Notre candidat n'a pas réellement battu campagne pour les raisons que vous savez ayant trait à notre combat central contre la candidature inconstitutionnelle du Président sortant. Néanmoins, ce qui est important aujourd'hui au-delà des scores des uns et des autres, c'est que nous sommes demeurés cohérents dans notre engagement à soutenir le candidat de l'opposition le mieux placé qui se trouve être Macky Sall. Il a le soutien de notre candidat et toutes les forces de notre coalition. Le score qu'il a obtenu augure de bonnes perspectives au second tour tenant compte du ralliement effectif des forces vives de la nation (M23, Assises nationales, Mouvements citoyens etc.).
Vous avez fait l'objet de beaucoup d'attaques ; on vous a même accusé d'être un élément bloquant et même une des raisons de la défaite de votre candidat. Réponse et commentaires.
J’ai été une directrice de campagne sans avoir eu l’opportunité de contribuer à une campagne électorale normale. Mais je sais en âme et conscience que malgré les circonstances, nous n’avons ménagé aucun effort pour faire gagner notre candidat.
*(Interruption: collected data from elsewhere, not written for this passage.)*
-- pv_equiv track=rewrite | github.com/Zooll51/Amazinum_camp | Task_with_balls.py | solution
-- ===== SOURCE A (Python) =====
-- def solution(buckets):
--     m = buckets.count('B')  # Підрахунок кількості символів 'B'
--     if m == 0:
--         return 0
--
--     n = len(buckets)
--     r = -1
--     for d in range(2):
--         first = d
--         last = d + 2 * (m - 1)
--         if last >= n:
--             break
--
--         may = sum(1 for i in range(first, last + 1, 2) if buckets[i] == 'B')
--         r = max(r, may)
--
--         for last in range(last + 2, n, 2):
--             may += buckets[last] == 'B'
--             may -= buckets[first] == 'B'
--             first += 2
--             r = max(r, may)
--
--     return r if r < 0 else (m - r)
-- ===== SOURCE B (Python) =====
-- def solution(buckets):
--     # Prefix-sum re-implementation: per parity class, build cumulative 'B' counts
--     # and evaluate every window of m same-parity slots in O(1) via differences.
--     m = buckets.count('B')
--     if m == 0:
--         return 0
--
--     n = len(buckets)
--     best = -1
--     for d in (0, 1):
--         if d + 2 * (m - 1) >= n:
--             break
--         chunk = [buckets[i] for i in range(d, n, 2)]
--         pref = [0]
--         for c in chunk:
--             pref.append(pref[-1] + (c == 'B'))
--         for s in range(len(chunk) - m + 1):
--             best = max(best, pref[s + m] - pref[s])
--     return -1 if best < 0 else m - best
-- ===== Notes on version B (the rewrite author's own statement) =====
-- stated objective: alternative
-- what changed: Replaces A's incremental sliding window (add the entering bucket, subtract the leaving one, while tracking first/last pointers) by per-parity prefix-sum tables: each parity class is extracted once, cumulative ball counts are built, and every window of m same-parity slots is scored in O(1) as a difference of two prefix entries.
import Mathlib
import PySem

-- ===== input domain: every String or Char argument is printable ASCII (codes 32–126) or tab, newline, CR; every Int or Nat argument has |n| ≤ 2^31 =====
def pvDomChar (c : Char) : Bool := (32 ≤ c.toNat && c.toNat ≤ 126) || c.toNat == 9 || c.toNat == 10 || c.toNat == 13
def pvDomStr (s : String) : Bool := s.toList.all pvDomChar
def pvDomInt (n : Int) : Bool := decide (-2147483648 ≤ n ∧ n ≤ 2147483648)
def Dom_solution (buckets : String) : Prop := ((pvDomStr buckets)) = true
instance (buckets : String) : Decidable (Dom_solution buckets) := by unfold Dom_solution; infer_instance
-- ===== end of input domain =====

-- B replaces A's incremental sliding window by per-parity prefix-sum tables (same O(n) cost, different structure).


-- ===== PORT A =====
-- one iteration of A's `for d in range(2)` body (the incremental sliding window over parity class d)
def solInnerA (bs : List Char) (m n d r : Int) : Int :=
  let first := d
  let last := d + 2 * (m - 1)
  -- may = sum(1 for i in range(first, last + 1, 2) if buckets[i] == 'B')
  let may := (PySem.List.pyRange first (last + 1) 2).foldl
    (fun acc i => acc + (if PySem.List.pyGetD bs i ' ' = 'B' then (1 : Int) else 0)) 0
  -- for last in range(last + 2, n, 2): may += …; may -= …; first += 2; r = max(r, may)
  let st := (PySem.List.pyRange (last + 2) n 2).foldl
    (fun (st : Int × Int × Int) l =>
      let may' := st.1 + (if PySem.List.pyGetD bs l ' ' = 'B' then (1 : Int) else 0)
                       - (if PySem.List.pyGetD bs st.2.1 ' ' = 'B' then (1 : Int) else 0)
      (may', st.2.1 + 2, max st.2.2 may'))
    (may, first, max r may)
  st.2.2

-- `for d in range(2)` unrolled (two iterations); a failed guard is A's `break`
def solution (buckets : String) : Int :=
  let m : Int := (PySem.Str.count buckets "B" : Int)
  if m = 0 then 0
  else
    let n : Int := PySem.Str.len buckets
    let r : Int := -1
    if n ≤ 0 + 2 * (m - 1) then (if r < 0 then r else m - r)
    else
      let r := solInnerA buckets.toList m n 0 r
      if n ≤ 1 + 2 * (m - 1) then (if r < 0 then r else m - r)
      else
        let r := solInnerA buckets.toList m n 1 r
        if r < 0 then r else m - r

-- ===== PORT B =====
-- one iteration of B's loop body: extract parity class d, build the prefix-sum
-- table of 'B' counts, score every window of m slots as a difference of two entries
def solInnerB (bs : List Char) (m n d best : Int) : Int :=
  let chunk := (PySem.List.pyRange d n 2).map (fun i => PySem.List.pyGetD bs i ' ')
  let pref := chunk.foldl
    (fun p c => p ++ [PySem.List.pyGetD p (-1) 0 + (if c = 'B' then (1 : Int) else 0)])
    ([0] : List Int)
  (PySem.List.pyRange 0 ((chunk.length : Int) - m + 1) 1).foldl
    (fun b s => max b (PySem.List.pyGetD pref (s + m) 0 - PySem.List.pyGetD pref s 0)) best

def solution_alt (buckets : String) : Int :=
  let m : Int := (PySem.Str.count buckets "B" : Int)
  if m = 0 then 0
  else
    let n : Int := PySem.Str.len buckets
    let best : Int := -1
    if n ≤ 0 + 2 * (m - 1) then (if best < 0 then -1 else m - best)
    else
      let best := solInnerB buckets.toList m n 0 best
      if n ≤ 1 + 2 * (m - 1) then (if best < 0 then -1 else m - best)
      else
        let best := solInnerB buckets.toList m n 1 best
        if best < 0 then -1 else m - best

-- ===== PRECONDITION & SPEC =====
def Spec_solution (buckets : String) (out : Int) : Prop := out = solution_alt buckets
instance (buckets : String) (out : Int) : Decidable (Spec_solution buckets out) := by unfold Spec_solution; infer_instance

-- ===== CLAIM (what is proved, stated in full; the proofs are below) =====
def Claim_equal_solution : Prop := ∀ (buckets : String), Dom_solution buckets → Spec_solution buckets (solution buckets)

-- ===== LEMMAS AND PROOFS =====

-- prefix sums of a Nat-indexed Int sequence
def pvS (c : Nat → Int) (k : Nat) : Int := ((List.range k).map c).sum
-- the 0/1 indicator of a 'B' at parity-class-d slot k
def pvC (bs : List Char) (d : Int) (k : Nat) : Int :=
  if PySem.List.pyGetD bs (d + 2 * (k : Int)) ' ' = 'B' then 1 else 0
-- window sum: number of 'B' among the mm parity-d slots starting at slot s
def pvWin (bs : List Char) (d : Int) (mm : Nat) (s : Nat) : Int :=
  pvS (pvC bs d) (s + mm) - pvS (pvC bs d) s

lemma pvS_succ (c : Nat → Int) (k : Nat) : pvS c (k + 1) = pvS c k + c k := by
  simp [pvS, List.range_succ]

lemma slide_fold (cB : Int → Int) (d : Int) (m : Nat) (W : Nat → Int)
    (hW : ∀ t : Nat, W (t + 1) = W t + cB (d + 2 * ((m : Int) + (t : Int))) - cB (d + 2 * (t : Int))) :
    ∀ (T : Nat) (r : Int),
    List.foldl (fun (st : Int × Int × Int) l =>
        (st.1 + cB l - cB st.2.1, st.2.1 + 2, max st.2.2 (st.1 + cB l - cB st.2.1)))
      (W 0, d, r)
      ((List.range T).map (fun t : Nat => d + 2 * ((m : Int) + (t : Int))))
    = (W T, d + 2 * (T : Int),
       List.foldl max r ((List.range T).map (fun t => W (t + 1)))) := by
  intro T
  induction T with
  | zero => intro r; simp
  | succ T ih =>
    intro r
    rw [List.range_succ]
    simp only [List.map_append, List.map_cons, List.map_nil, List.foldl_append, List.foldl_cons,
      List.foldl_nil]
    rw [ih r]
    simp only [Prod.mk.injEq]
    rw [← hW T]
    refine ⟨rfl, by push_cast; ring, rfl⟩

lemma foldl_max_shift (W : Nat → Int) (r : Int) (T : Nat) :
    List.foldl max (max r (W 0)) ((List.range T).map (fun t => W (t + 1)))
    = List.foldl max r ((List.range (T + 1)).map W) := by
  simp [List.range_succ_eq_map, List.map_map, Function.comp_def, Nat.succ_eq_add_one]

lemma innerA_char (bs : List Char) (mm : Nat) (d r : Int) (hm : 1 ≤ mm) :
    solInnerA bs (mm : Int) (bs.length : Int) d r
    = List.foldl max r ((List.range
        ((if d + 2 * ((mm : Int) - 1) + 2 < (bs.length : Int)
          then (((bs.length : Int) - (d + 2 * ((mm : Int) - 1) + 2) + 2 - 1) / 2).toNat
          else 0) + 1)).map (pvWin bs d mm)) := by
  have two : (0 : Int) < 2 := by omega
  simp only [solInnerA]
  rw [PySem.List.pyRange_of_pos _ _ two, PySem.List.pyRange_of_pos _ _ two]
  -- counts
  have hc1 : (if d < d + 2 * ((mm : Int) - 1) + 1
      then ((d + 2 * ((mm : Int) - 1) + 1 - d + 2 - 1) / 2).toNat else 0) = mm := by
    rw [if_pos (by omega)]; omega
  rw [hc1]
  have hmay : List.foldl (fun acc i => acc + if PySem.List.pyGetD bs i ' ' = 'B' then (1:Int) else 0) 0
      ((List.range mm).map (fun k : Nat => d + 2 * (k : Int))) = pvWin bs d mm 0 := by
    rw [List.foldl_map, PySem.List.foldl_add,
      show (fun y : Nat => if PySem.List.pyGetD bs (d + 2 * (y : Int)) ' ' = 'B' then (1:Int) else 0)
        = pvC bs d from rfl]
    simp [pvWin, pvS]
  rw [hmay]
  have hmap : (List.range (if d + 2 * ((mm : Int) - 1) + 2 < (bs.length : Int)
        then (((bs.length : Int) - (d + 2 * ((mm : Int) - 1) + 2) + 2 - 1) / 2).toNat else 0)).map
        (fun k : Nat => d + 2 * ((mm : Int) - 1) + 2 + 2 * (k : Int))
      = (List.range (if d + 2 * ((mm : Int) - 1) + 2 < (bs.length : Int)
        then (((bs.length : Int) - (d + 2 * ((mm : Int) - 1) + 2) + 2 - 1) / 2).toNat else 0)).map
        (fun t : Nat => d + 2 * ((mm : Int) + (t : Int))) := by
    apply List.map_congr_left; intro t _; ring
  rw [hmap]
  have hW : ∀ t : Nat, pvWin bs d mm (t + 1) = pvWin bs d mm t
      + (fun i => if PySem.List.pyGetD bs i ' ' = 'B' then (1:Int) else 0) (d + 2 * ((mm : Int) + (t : Int)))
      - (fun i => if PySem.List.pyGetD bs i ' ' = 'B' then (1:Int) else 0) (d + 2 * (t : Int)) := by
    intro t
    have e1 : t + 1 + mm = (t + mm) + 1 := by omega
    simp only [pvWin, e1, pvS_succ, pvC]
    have e2 : d + 2 * ((t + mm : Nat) : Int) = d + 2 * ((mm : Int) + (t : Int)) := by push_cast; ring
    rw [e2]; ring
  rw [show (fun (st : Int × Int × Int) l =>
        ((st.1 + if PySem.List.pyGetD bs l ' ' = 'B' then (1:Int) else 0) -
            (if PySem.List.pyGetD bs st.2.1 ' ' = 'B' then (1:Int) else 0),
          st.2.1 + 2,
          max st.2.2
            ((st.1 + if PySem.List.pyGetD bs l ' ' = 'B' then (1:Int) else 0) -
              (if PySem.List.pyGetD bs st.2.1 ' ' = 'B' then (1:Int) else 0))))
      = (fun (st : Int × Int × Int) l =>
        (st.1 + (fun i => if PySem.List.pyGetD bs i ' ' = 'B' then (1:Int) else 0) l
           - (fun i => if PySem.List.pyGetD bs i ' ' = 'B' then (1:Int) else 0) st.2.1,
          st.2.1 + 2,
          max st.2.2 (st.1 + (fun i => if PySem.List.pyGetD bs i ' ' = 'B' then (1:Int) else 0) l
           - (fun i => if PySem.List.pyGetD bs i ' ' = 'B' then (1:Int) else 0) st.2.1))) from rfl,
    slide_fold _ d mm (pvWin bs d mm) hW]
  exact foldl_max_shift (pvWin bs d mm) r _

lemma scan_fold (g : Char → Int) : ∀ (cs : List Char) (acc : List Int) (t : Int),
    acc.getLast? = some t →
    cs.foldl (fun p c => p ++ [PySem.List.pyGetD p (-1) 0 + g c]) acc
    = acc ++ (List.range cs.length).map (fun k => t + ((cs.take (k + 1)).map g).sum) := by
  intro cs
  induction cs with
  | nil => intro acc t h; simp
  | cons c cs ih =>
    intro acc t h
    have hne : acc ≠ [] := by rintro rfl; simp at h
    have hlast : PySem.List.pyGetD acc (-1) 0 = t := by
      rw [PySem.List.pyGetD_neg_one acc 0 hne]
      rw [List.getLast?_eq_some_getLast hne] at h
      exact Option.some_injective _ h
    rw [List.foldl_cons, hlast,
      ih (acc ++ [t + g c]) (t + g c) (by simp)]
    rw [List.append_assoc]
    congr 1
    rw [List.length_cons, List.range_succ_eq_map]
    simp only [List.map_cons, List.map_map, List.singleton_append, Function.comp_def]
    congr 1
    · simp
    · apply List.map_congr_left; intro k _
      simp [List.map_cons, List.sum_cons]
      ring

lemma innerB_char (bs : List Char) (mm : Nat) (d r : Int) (hm : 1 ≤ mm) (hd0 : 0 ≤ d)
    (hd : d + 2 * ((mm : Int) - 1) < (bs.length : Int)) :
    solInnerB bs (mm : Int) (bs.length : Int) d r
    = List.foldl max r ((List.range
        (((((bs.length : Int) - d + 1) / 2).toNat : Int) - (mm : Int) + 1).toNat).map
        (pvWin bs d mm)) := by
  have two : (0 : Int) < 2 := by omega
  set n : Int := (bs.length : Int) with hn
  set K : Nat := ((n - d + 1) / 2).toNat with hK
  set N : Nat := ((K : Int) - (mm : Int) + 1).toNat with hNdef
  have hmK : mm ≤ K := by omega
  simp only [solInnerB]
  rw [PySem.List.pyRange_of_pos _ _ two]
  have hcK : (if d < n then ((n - d + 2 - 1) / 2).toNat else 0) = K := by
    rw [if_pos (by omega)]; omega
  rw [hcK, List.map_map]
  rw [show ((fun i => PySem.List.pyGetD bs i ' ') ∘ (fun k : Nat => d + 2 * (k : Int)))
      = (fun k : Nat => PySem.List.pyGetD bs (d + 2 * (k : Int)) ' ') from rfl]
  rw [scan_fold _ _ ([0]) 0 rfl]
  rw [List.length_map, List.length_range]
  have hpref : ([0] : List Int) ++ (List.range K).map
      (fun k => 0 + ((((List.range K).map (fun k : Nat => PySem.List.pyGetD bs (d + 2 * (k : Int)) ' ')).take (k + 1)).map
        (fun c => if c = 'B' then (1:Int) else 0)).sum)
      = (List.range (K + 1)).map (pvS (pvC bs d)) := by
    rw [List.range_succ_eq_map, List.map_cons, List.map_map]
    rw [show pvS (pvC bs d) 0 = 0 from by simp [pvS]]
    rw [List.singleton_append]
    congr 1
    apply List.map_congr_left; intro k hk
    rw [List.mem_range] at hk
    rw [← List.map_take, List.take_range, Nat.min_eq_left (by omega), List.map_map]
    rw [show ((fun c => if c = 'B' then (1:Int) else 0) ∘ (fun k : Nat => PySem.List.pyGetD bs (d + 2 * (k : Int)) ' '))
        = pvC bs d from rfl]
    simp [pvS]
  rw [hpref]
  rw [PySem.List.pyRange_one, List.foldl_map]
  have hNe : ((K : Int) - (mm : Int) + 1 - 0).toNat = N := by omega
  rw [hNe]
  rw [PySem.List.foldl_congr_mem (List.range N) _
    (fun b (k : Nat) => max b (pvWin bs d mm k)) r ?_]
  · rw [← List.foldl_map]
  · intro acc k hk
    rw [List.mem_range] at hk
    have hkK : k + mm ≤ K := by omega
    have e1 : (0 : Int) + (k : Int) + (mm : Int) = ((k + mm : Nat) : Int) := by push_cast; ring
    have e2 : (0 : Int) + (k : Int) = ((k : Nat) : Int) := by ring
    rw [e1, e2, PySem.List.pyGetD_natCast, PySem.List.pyGetD_natCast,
      PySem.List.getD_map_range _ _ _ _ (by omega), PySem.List.getD_map_range _ _ _ _ (by omega)]
    rfl

-- the per-parity loop bodies agree
lemma inner_eq (bs : List Char) (mm : Nat) (d r : Int) (hm : 1 ≤ mm) (hd0 : 0 ≤ d)
    (hd : d + 2 * ((mm : Int) - 1) < (bs.length : Int)) :
    solInnerA bs (mm : Int) (bs.length : Int) d r = solInnerB bs (mm : Int) (bs.length : Int) d r := by
  rw [innerA_char bs mm d r hm, innerB_char bs mm d r hm hd0 hd]
  congr 3
  split_ifs with h <;> omega

-- A's loop body never decreases r
lemma inner_ge (bs : List Char) (mm : Nat) (d r : Int) (hm : 1 ≤ mm) :
    r ≤ solInnerA bs (mm : Int) (bs.length : Int) d r := by
  rw [innerA_char bs mm d r hm]
  exact (PySem.List.le_foldl_max _ _).1

-- ===== VERDICT (by name: the statement is the Claim_ definition above) =====
theorem solution_spec : Claim_equal_solution := by
  intro buckets _
  unfold Spec_solution solution solution_alt
  simp only [PySem.Str.len_eq]
  set bs : List Char := buckets.toList with hbs
  set cnt : Nat := PySem.Str.count buckets "B" with hcnt
  by_cases h0 : ((cnt : Int) = 0)
  · rw [if_pos h0, if_pos h0]
  · rw [if_neg h0, if_neg h0]
    have hm : 1 ≤ cnt := by omega
    by_cases g0 : (bs.length : Int) ≤ 0 + 2 * ((cnt : Int) - 1)
    · rw [if_pos g0, if_pos g0]
    · rw [if_neg g0, if_neg g0]
      have hg0 : (0 : Int) + 2 * ((cnt : Int) - 1) < (bs.length : Int) := by omega
      have e0 := inner_eq bs cnt 0 (-1) hm (by omega) hg0
      have ge0 := inner_ge bs cnt 0 (-1) hm
      by_cases g1 : (bs.length : Int) ≤ 1 + 2 * ((cnt : Int) - 1)
      · rw [if_pos g1, if_pos g1, ← e0]
        split_ifs with hr
        · omega
        · rfl
      · rw [if_neg g1, if_neg g1, ← e0]
        have hg1 : (1 : Int) + 2 * ((cnt : Int) - 1) < (bs.length : Int) := by omega
        have e1 := inner_eq bs cnt 1 (solInnerA bs (cnt : Int) (bs.length : Int) 0 (-1)) hm (by omega) hg1
        have ge1 := inner_ge bs cnt 1 (solInnerA bs (cnt : Int) (bs.length : Int) 0 (-1)) hm
        rw [← e1]
        split_ifs with hr
        · omega
        · rfl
C'est l'occasion pour moi de remercier toute l'équipe du Directoire et le Secrétariat de Rewmi pour tous les sacrifices consentis pour le faire gagner. J'apprécie hautement la franche collaboration dont ils ont fait preuve avec moi avant et durant la campagne. Les affrontements physiques avec des nervis du pouvoir et la répression farouche de la police dont nos troupes ont été l'objet, n'ont en aucun moment ébranlé leur engagement. Pour moi, c'était une expérience inédite qui restera gravée à jamais dans ma mémoire.
Lorsque vous êtes venue dans l'équipe de campagne d'Idrissa Seck comme directrice de campagne, les grincements de dents sont surtout venues des femmes. N'avez-vous pas eu le sentiment que vous n'étiez pas à votre place et dans votre milieu?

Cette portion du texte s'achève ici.